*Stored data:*

==*==

-- Phase 1: A's loop-with-break is B's any()
theorem pvGsa_any (lines : List String) :
    pvGsaLoop lines = lines.any (fun line =>
      let p := (PySem.Str.split? line ",").getD []
      decide (p.length > 2) && ((PySem.List.pyGetD p 2 "") == "3" || (PySem.List.pyGetD p 2 "") == "2")) := by
  induction lines with
  | nil => rfl
  | cons l rest ih =>
    rw [List.any_cons, ← ih]
    simp only [pvGsaLoop]
    cases h : (decide (((PySem.Str.split? l ",").getD []).length > 2) &&
        ((PySem.List.pyGetD ((PySem.Str.split? l ",").getD []) 2 "") == "3" ||
         (PySem.List.pyGetD ((PySem.Str.split? l ",").getD []) 2 "") == "2")) <;>
      simp [h]

-- A's while loop collects, per stride field, exactly what pvAltGood counts
theorem pvExtract_countP (parts : List String) (i : Nat) :
    (pvExtractLine parts i).countP (fun n => decide (15 < n))
      = (pvStride parts (i + 3)).countP pvAltGood := by
  rw [pvExtractLine, pvStride]
  by_cases h : i + 3 < parts.length
  · simp only [dif_pos h]
    have ih := pvExtract_countP parts (i + 4)
    rw [List.countP_append, List.countP_cons, ih,
        show i + 3 + 4 = i + 4 + 3 from by omega]
    by_cases hd : PySem.Chars.strIsdigit parts[i + 3].toList <;>
      by_cases hv : 15 < (PySem.Int.ofStr? parts[i + 3]).getD 0 <;>
        simp [pvAltGood, hd, hv] <;> omega
  · simp only [dif_neg h]
    rfl
termination_by parts.length - i

theorem pvExtractSnrs_countP (lines : List String) (snrs : List Int) :
    (pvExtractSnrs snrs lines).countP (fun n => decide (15 < n))
      = snrs.countP (fun n => decide (15 < n)) + pvLinesCnt lines := by
  induction lines generalizing snrs with
  | nil => simp [pvExtractSnrs, pvLinesCnt]
  | cons l rest ih =>
    rw [pvExtractSnrs, List.foldl_cons, ← pvExtractSnrs, ih, List.countP_append,
        pvExtract_countP]
    have : (pvStride ((PySem.Str.split? l ",").getD []) (4 + 3)).countP pvAltGood
        = pvLineCnt l := rfl
    rw [this]
    simp [pvLinesCnt]
    omega

theorem pvCountLoop_spec (l : List Int) (c : Nat) (hc : c < 3) :
    pvCountLoop l c = decide (3 ≤ c + l.countP (fun n => decide (15 < n))) := by
  induction l generalizing c with
  | nil =>
    simp only [pvCountLoop, List.countP_nil, Nat.add_zero]
    have : ¬ 3 ≤ c := by omega
    simp [this]
  | cons x rest ih =>
    rw [pvCountLoop, List.countP_cons]
    generalize hR : rest.countP (fun n => decide (15 < n)) = R at ih
    by_cases hx : 15 < x
    · rw [if_pos hx]
      by_cases h3 : 3 ≤ c + 1
      · rw [if_pos h3]
        simp [hx]
        omega
      · rw [if_neg h3, ih (c + 1) (by omega)]
        have he : c + 1 + R = c + (R + 1) := by omega
        simp [hx, he]
    · rw [if_neg hx, ih c hc]
      simp [hx]

theorem pvAltFields_spec (fs : List String) (c : Nat) (hc : c < 3) :
    pvAltFields fs c =
      if 3 ≤ c + fs.countP pvAltGood then none else some (c + fs.countP pvAltGood) := by
  induction fs generalizing c with
  | nil =>
    have : ¬ 3 ≤ c := by omega
    simp [pvAltFields, this]
  | cons s rest ih =>
    rw [pvAltFields, List.countP_cons]
    generalize hR : rest.countP pvAltGood = R at ih
    by_cases hg : pvAltGood s
    · rw [if_pos hg]
      by_cases h3 : 3 ≤ c + 1
      · rw [if_pos h3, if_pos (by simp [hg]; omega)]
      · rw [if_neg h3, ih (c + 1) (by omega)]
        have he : c + 1 + R = c + (R + 1) := by omega
        simp [hg, he]
    · rw [if_neg hg, ih c hc]
      simp [hg]

theorem pvAltLines_spec (lines : List String) (c : Nat) (hc : c < 3) :
    pvAltLines lines c =
      if 3 ≤ c + pvLinesCnt lines then none else some (c + pvLinesCnt lines) := by
  induction lines generalizing c with
  | nil =>
    have : ¬ 3 ≤ c := by omega
    simp [pvAltLines, pvLinesCnt, this]
  | cons l rest ih =>
    rw [pvAltLines, pvSlice_stride]
    simp only [Option.getD_some]
    rw [pvAltFields_spec _ c hc,
        show (pvStride ((PySem.Str.split? l ",").getD []) 7).countP pvAltGood = pvLineCnt l
          from rfl,
        show pvLinesCnt (l :: rest) = pvLineCnt l + pvLinesCnt rest from by
          simp [pvLinesCnt, pvLineCnt]]
    by_cases h3 : 3 ≤ c + pvLineCnt l
    · rw [if_pos h3, if_pos (by omega)]
    · rw [if_neg h3]
      change pvAltLines rest (c + pvLineCnt l) = _
      rw [ih (c + pvLineCnt l) (by omega), Nat.add_assoc]

theorem pvAltKeys_spec (nmea_dict : List (String × List String)) (ks : List String) (c : Nat)
    (hc : c < 3) :
    (pvAltKeys nmea_dict ks c = none) ↔ (3 ≤ c + (ks.map (pvKeyCnt nmea_dict)).sum) := by
  induction ks generalizing c with
  | nil =>
    simp [pvAltKeys]
    omega
  | cons k rest ih =>
    rw [pvAltKeys, pvAltLines_spec _ c hc]
    simp only [List.map_cons, List.sum_cons]
    by_cases h3 : 3 ≤ c + pvLinesCnt ((pvLookup nmea_dict k).getD [])
    · rw [if_pos h3]
      simp only [pvKeyCnt]
      exact ⟨fun _ => by omega, fun _ => trivial⟩
    · rw [if_neg h3]
      show pvAltKeys nmea_dict rest (c + pvLinesCnt ((pvLookup nmea_dict k).getD [])) = none ↔ _
      rw [ih _ (by omega)]
      simp only [pvKeyCnt]
      omega

-- ===== VERDICT (by name: the statement is the Claim_ definition above) =====
theorem check_gnss_signal_spec : Claim_equal_check_gnss_signal := by
  intro nmea_dict _
  unfold Spec_check_gnss_signal check_gnss_signal check_gnss_signal_alt
  rw [show pvAltFix nmea_dict = (match pvLookup nmea_dict "$GNGSA" with
        | some lines => pvGsaLoop lines
        | none => false) from by
    unfold pvAltFix
    cases pvLookup nmea_dict "$GNGSA" <;> simp [pvGsa_any]]
  cases hfix : (match pvLookup nmea_dict "$GNGSA" with
      | some lines => pvGsaLoop lines
      | none => false) with
  | false => rfl
  | true =>
    simp only [Bool.not_true, Bool.false_eq_true, if_false]
    have hsnr : ∀ (snrs : List Int) (k : String),
        (match pvLookup nmea_dict k with
          | some ls => pvExtractSnrs snrs ls
          | none => snrs).countP (fun n => decide (15 < n))
        = snrs.countP (fun n => decide (15 < n)) + pvKeyCnt nmea_dict k := by
      intro snrs k
      unfold pvKeyCnt
      cases pvLookup nmea_dict k <;>
        simp [pvExtractSnrs_countP, pvLinesCnt]
    rw [pvCountLoop_spec _ 0 (by omega)]
    have hk := pvAltKeys_spec nmea_dict ["$GPGSV", "$GBGSV", "$GAGSV"] 0 (by omega)
    simp only [List.map_cons, List.map_nil, List.sum_cons, List.sum_nil, Nat.add_zero,
      Nat.zero_add] at hk
    simp only [hsnr, List.countP_nil, Nat.zero_add]
    cases hA : pvAltKeys nmea_dict ["$GPGSV", "$GBGSV", "$GAGSV"] 0 <;>
      rw [hA] at hk <;> simp_all <;> omega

==*==

Only lines with the word "parts" go in the answer. Take them all from the entries above.

theorem pvExtract_countP (parts : List String) (i : Nat) :
    (pvExtractLine parts i).countP (fun n => decide (15 < n))
      = (pvStride parts (i + 3)).countP pvAltGood := by
  by_cases h : i + 3 < parts.length
    have ih := pvExtract_countP parts (i + 4)
    by_cases hd : PySem.Chars.strIsdigit parts[i + 3].toList <;>
      by_cases hv : 15 < (PySem.Int.ofStr? parts[i + 3]).getD 0 <;>
termination_by parts.length - i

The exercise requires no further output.